-- pv_equiv track=rewrite | github.com/Anandjeenkeri/Python | nearestpaliandrome.py | get_nearest_pali
-- ===== SOURCE A (Python) =====
-- def is_paliandrome(s):
-- 	return s[::-1] == s
--
-- def get_nearest_pali(s):
-- 	if is_paliandrome(s):
-- 		return s
--
-- 	if s[0] == s[-1]:
-- 		return s[0]+get_nearest_pali(s[1:])+s[-1]
-- 	else:
-- 		pa1_1 = s[0] + get_nearest_pali(s[1:])+s[0]
-- 		pa1_2 = s[-1] + get_nearest_pali(s[:-1])+s[-1]
--
-- 		if len(pa1_1) > len(pa1_2):
-- 			return pa1_2
-- 		elif len(pa1_1) < len(pa1_2):
-- 			return pa1_1
-- 		return pa1_1 if pa1_1 < pa1_2 else pa1_2
-- ===== SOURCE B (Python) =====
-- def _solve(t, left, right):
--     # answer for substring t, given answers for t[:-1] (left) and t[1:] (right)
--     if t == t[::-1]:
--         return t
--     if t[0] == t[-1]:
--         return t[0] + right + t[-1]
--     p1 = t[0] + right + t[0]
--     p2 = t[-1] + left + t[-1]
--     if len(p1) > len(p2):
--         return p2
--     if len(p1) < len(p2):
--         return p1
--     return min(p1, p2)
--
-- def get_nearest_pali(s):
--     # bottom-up interval DP over substring spans: row[i] holds the answer for s[i:i+L]
--     n = len(s)
--     row = [""] * (n + 1)
--     for L in range(1, n + 1):
--         row = [_solve(s[i:i + L], row[i], row[i + 1]) for i in range(n - L + 1)]
--     return row[0]
-- ===== Notes on version B (the rewrite author's own statement) =====
-- stated objective: faster
-- what changed: Replaced A's exponential top-down recursion (which re-solves the same substrings many times) by a bottom-up interval dynamic program over substring spans, keeping one row of answers per span length.
import Mathlib
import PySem

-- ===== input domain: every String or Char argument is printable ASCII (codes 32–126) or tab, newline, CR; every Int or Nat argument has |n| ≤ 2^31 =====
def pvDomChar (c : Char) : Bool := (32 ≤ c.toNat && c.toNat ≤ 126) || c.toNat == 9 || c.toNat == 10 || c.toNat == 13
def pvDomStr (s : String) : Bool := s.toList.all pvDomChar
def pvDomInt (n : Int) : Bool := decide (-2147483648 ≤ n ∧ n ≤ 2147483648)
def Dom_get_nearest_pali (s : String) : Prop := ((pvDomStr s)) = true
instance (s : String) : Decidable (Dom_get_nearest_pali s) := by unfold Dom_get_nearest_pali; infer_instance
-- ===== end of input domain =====

-- B replaces A's exponential branching recursion by a bottom-up interval DP over substring spans (objective: faster).

-- Python's '<' on strings: lexicographic comparison of code points (shared comparison primitive).
def pvLt : List Char → List Char → Bool
  | [], [] => false
  | [], _ :: _ => true
  | _ :: _, [] => false
  | a :: as, b :: bs => if a < b then true else if b < a then false else pvLt as bs

-- ===== PORT A =====
-- A's recursion, over the character list of s (s[1:] = tail, s[:-1] = dropLast, s[-1] = getLast).
def pvPaliA : List Char → List Char
  | [] => []                                            -- "" is a palindrome: returned as is
  | a :: rest =>
    if (a :: rest).reverse = a :: rest then a :: rest   -- is_paliandrome(s)
    else
      let b := (a :: rest).getLast (List.cons_ne_nil _ _)
      if a = b then
        a :: pvPaliA rest ++ [b]
      else
        let p1 := a :: pvPaliA rest ++ [a]
        let p2 := b :: pvPaliA ((a :: rest).dropLast) ++ [b]
        if p1.length > p2.length then p2
        else if p1.length < p2.length then p1
        else if pvLt p1 p2 then p1 else p2
termination_by l => l.length
decreasing_by
  · simp
  · simp
  · simp [List.length_dropLast]

def get_nearest_pali (s : String) : String := String.ofList (pvPaliA s.toList)

-- ===== PORT B =====
-- _solve(t, left, right): answer for t from the answers for t[:-1] (left) and t[1:] (right).
def pvSolve (t left right : List Char) : List Char :=
  match t with
  | [] => []
  | a :: rest =>
    if (a :: rest).reverse = a :: rest then a :: rest
    else
      let b := (a :: rest).getLast (List.cons_ne_nil _ _)
      if a = b then a :: right ++ [b]
      else
        let p1 := a :: right ++ [a]
        let p2 := b :: left ++ [b]
        if p1.length > p2.length then p2
        else if p1.length < p2.length then p1
        else if pvLt p2 p1 then p2 else p1              -- min(p1, p2)

-- one pass of the loop body: from the row of span-L answers to the row of span-(L+1) answers
def pvRowStep (cs : List Char) (row : List (List Char)) (L : Nat) : List (List Char) :=
  (List.range (cs.length - L + 1)).map
    (fun i => pvSolve ((cs.drop i).take L) (row.getD i []) (row.getD (i + 1) []))

def get_nearest_pali_alt (s : String) : String :=
  let cs := s.toList
  let n := cs.length
  let row := (List.range n).foldl (fun row L => pvRowStep cs row (L + 1))
      (List.replicate (n + 1) ([] : List Char))
  String.ofList (row.getD 0 [])

-- ===== PRECONDITION & SPEC =====
def Spec_get_nearest_pali (s : String) (out : String) : Prop := out = get_nearest_pali_alt s
instance (s : String) (out : String) : Decidable (Spec_get_nearest_pali s out) := by unfold Spec_get_nearest_pali; infer_instance

-- ===== CLAIM (what is proved, stated in full; the proofs are below) =====
def Claim_equal_get_nearest_pali : Prop := ∀ (s : String), Dom_get_nearest_pali s → Spec_get_nearest_pali s (get_nearest_pali s)

-- ===== LEMMAS AND PROOFS =====

theorem pvLt_asymm : ∀ {a b : List Char}, pvLt a b = true → pvLt b a = false := by
  intro a b h
  induction a generalizing b with
  | nil => cases b <;> simp [pvLt] at h ⊢
  | cons x xs ih =>
    cases b with
    | nil => simp [pvLt] at h
    | cons y ys =>
      by_cases h1 : x < y
      · simp [pvLt, h1, lt_asymm h1]
      · by_cases h2 : y < x
        · simp [pvLt, h1, h2] at h
        · simp [pvLt, h1, h2] at h ⊢
          exact ih h

theorem pvLt_antisymm : ∀ {a b : List Char}, pvLt a b = false → pvLt b a = false → a = b := by
  intro a b h1 h2
  induction a generalizing b with
  | nil => cases b <;> simp_all [pvLt]
  | cons x xs ih =>
    cases b with
    | nil => simp [pvLt] at h2
    | cons y ys =>
      by_cases ha : x < y
      · simp [pvLt, ha] at h1
      · by_cases hb : y < x
        · simp [pvLt, hb] at h2
        · simp [pvLt, ha, hb] at h1 h2
          rw [le_antisymm (not_lt.mp hb) (not_lt.mp ha)]
          exact congrArg (y :: ·) (ih h1 h2)

-- A's recursion step, expressed through pvSolve
theorem pvPaliA_eq_solve (a : Char) (rest : List Char) :
    pvPaliA (a :: rest) =
      pvSolve (a :: rest) (pvPaliA ((a :: rest).dropLast)) (pvPaliA rest) := by
  rw [pvPaliA, pvSolve]
  split
  · rfl
  · set b := (a :: rest).getLast (List.cons_ne_nil _ _) with hb
    by_cases hab : a = b
    · simp [hab]
    · simp only [if_neg hab]
      set p1 := a :: pvPaliA rest ++ [a] with hp1
      set p2 := b :: pvPaliA ((a :: rest).dropLast) ++ [b] with hp2
      rcases Nat.lt_trichotomy p1.length p2.length with hl | hl | hl
      · simp [Nat.not_lt_of_lt hl, hl]
      · simp only [hl, lt_irrefl, if_false]
        cases h12 : pvLt p1 p2 with
        | true => simp [pvLt_asymm h12]
        | false =>
          cases h21 : pvLt p2 p1 with
          | true => simp
          | false => simp [pvLt_antisymm h12 h21]
      · simp [hl]

theorem pvGetD_map_range {α : Type} (m : Nat) (f : Nat → α) (i : Nat) (d : α) (h : i < m) :
    ((List.range m).map f).getD i d = f i := by
  rw [List.getD_eq_getElem?_getD]
  simp [h]

theorem pvTail_drop_take (cs : List Char) (i L : Nat) :
    ((cs.drop i).take (L + 1)).tail = (cs.drop (i + 1)).take L := by
  rw [← List.tail_drop]
  cases cs.drop i <;> simp

theorem pvDropLast_take (cs : List Char) (i L : Nat) (h : i + (L + 1) ≤ cs.length) :
    ((cs.drop i).take (L + 1)).dropLast = (cs.drop i).take L := by
  rw [List.dropLast_eq_take, List.take_take]
  congr 1
  have hlen : ((cs.drop i).take (L + 1)).length = L + 1 := by
    simp; omega
  rw [hlen]
  omega

-- the row invariant: after L loop iterations, entry i is A's answer for s[i:i+L]
theorem pvRows_spec (cs : List Char) :
    ∀ L, L ≤ cs.length →
      (List.range L).foldl (fun row l => pvRowStep cs row (l + 1))
          (List.replicate (cs.length + 1) ([] : List Char)) =
        (List.range (cs.length - L + 1)).map (fun i => pvPaliA ((cs.drop i).take L)) := by
  intro L
  induction L with
  | zero =>
    intro _
    apply List.ext_getElem <;> simp [pvPaliA]
  | succ L ih =>
    intro hL
    rw [List.range_succ, List.foldl_append, ih (by omega), List.foldl_cons, List.foldl_nil]
    unfold pvRowStep
    apply List.ext_getElem
    · simp
    · intro i h1 h2
      simp only [List.getElem_map, List.getElem_range]
      simp only [List.length_map, List.length_range] at h2
      have hi : i + (L + 1) ≤ cs.length := by omega
      rw [pvGetD_map_range _ _ _ _ (by omega : i < cs.length - L + 1),
          pvGetD_map_range _ _ _ _ (by omega : i + 1 < cs.length - L + 1),
          ← pvDropLast_take cs i L hi, ← pvTail_drop_take cs i L]
      cases ht : (cs.drop i).take (L + 1) with
      | nil =>
        have := congrArg List.length ht
        simp at this
        omega
      | cons a rest =>
        rw [pvPaliA_eq_solve]
        simp
-- ===== VERDICT (by name: the statement is the Claim_ definition above) =====
theorem get_nearest_pali_spec : Claim_equal_get_nearest_pali := by
  intro s _
  show get_nearest_pali s = get_nearest_pali_alt s
  unfold get_nearest_pali get_nearest_pali_alt
  dsimp only
  rw [pvRows_spec s.toList s.toList.length (le_refl _),
      pvGetD_map_range _ _ 0 [] (by omega)]
  rw [List.drop_zero, List.take_of_length_le (by simp)]
-- ===== PRECONDITION & SPEC =====
def Spec_find_repeated_subsequences (sequences : List (List String)) (min_len : Int) (max_len : Int) (out : List (List String × Int)) : Prop := out = find_repeated_subsequences_alt sequences min_len max_len
instance (sequences : List (List String)) (min_len : Int) (max_len : Int) (out : List (List String × Int)) : Decidable (Spec_find_repeated_subsequences sequences min_len max_len out) := by unfold Spec_find_repeated_subsequences; infer_instance

-- ===== CLAIM (what is proved, stated in full; the proofs are below) =====
def Claim_equal_find_repeated_subsequences : Prop := ∀ (sequences : List (List String)) (min_len : Int) (max_len : Int), Dom_find_repeated_subsequences sequences min_len max_len → Spec_find_repeated_subsequences sequences min_len max_len (find_repeated_subsequences sequences min_len max_len)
::::::::
## What is being asked:
From the entries above, copy every line containing the word "toList".

## Worked solution:
def pvDomStr (s : String) : Bool := s.toList.all pvDomChar
def get_nearest_pali (s : String) : String := String.ofList (pvPaliA s.toList)
  let cs := s.toList
  rw [pvRows_spec s.toList s.toList.length (le_refl _),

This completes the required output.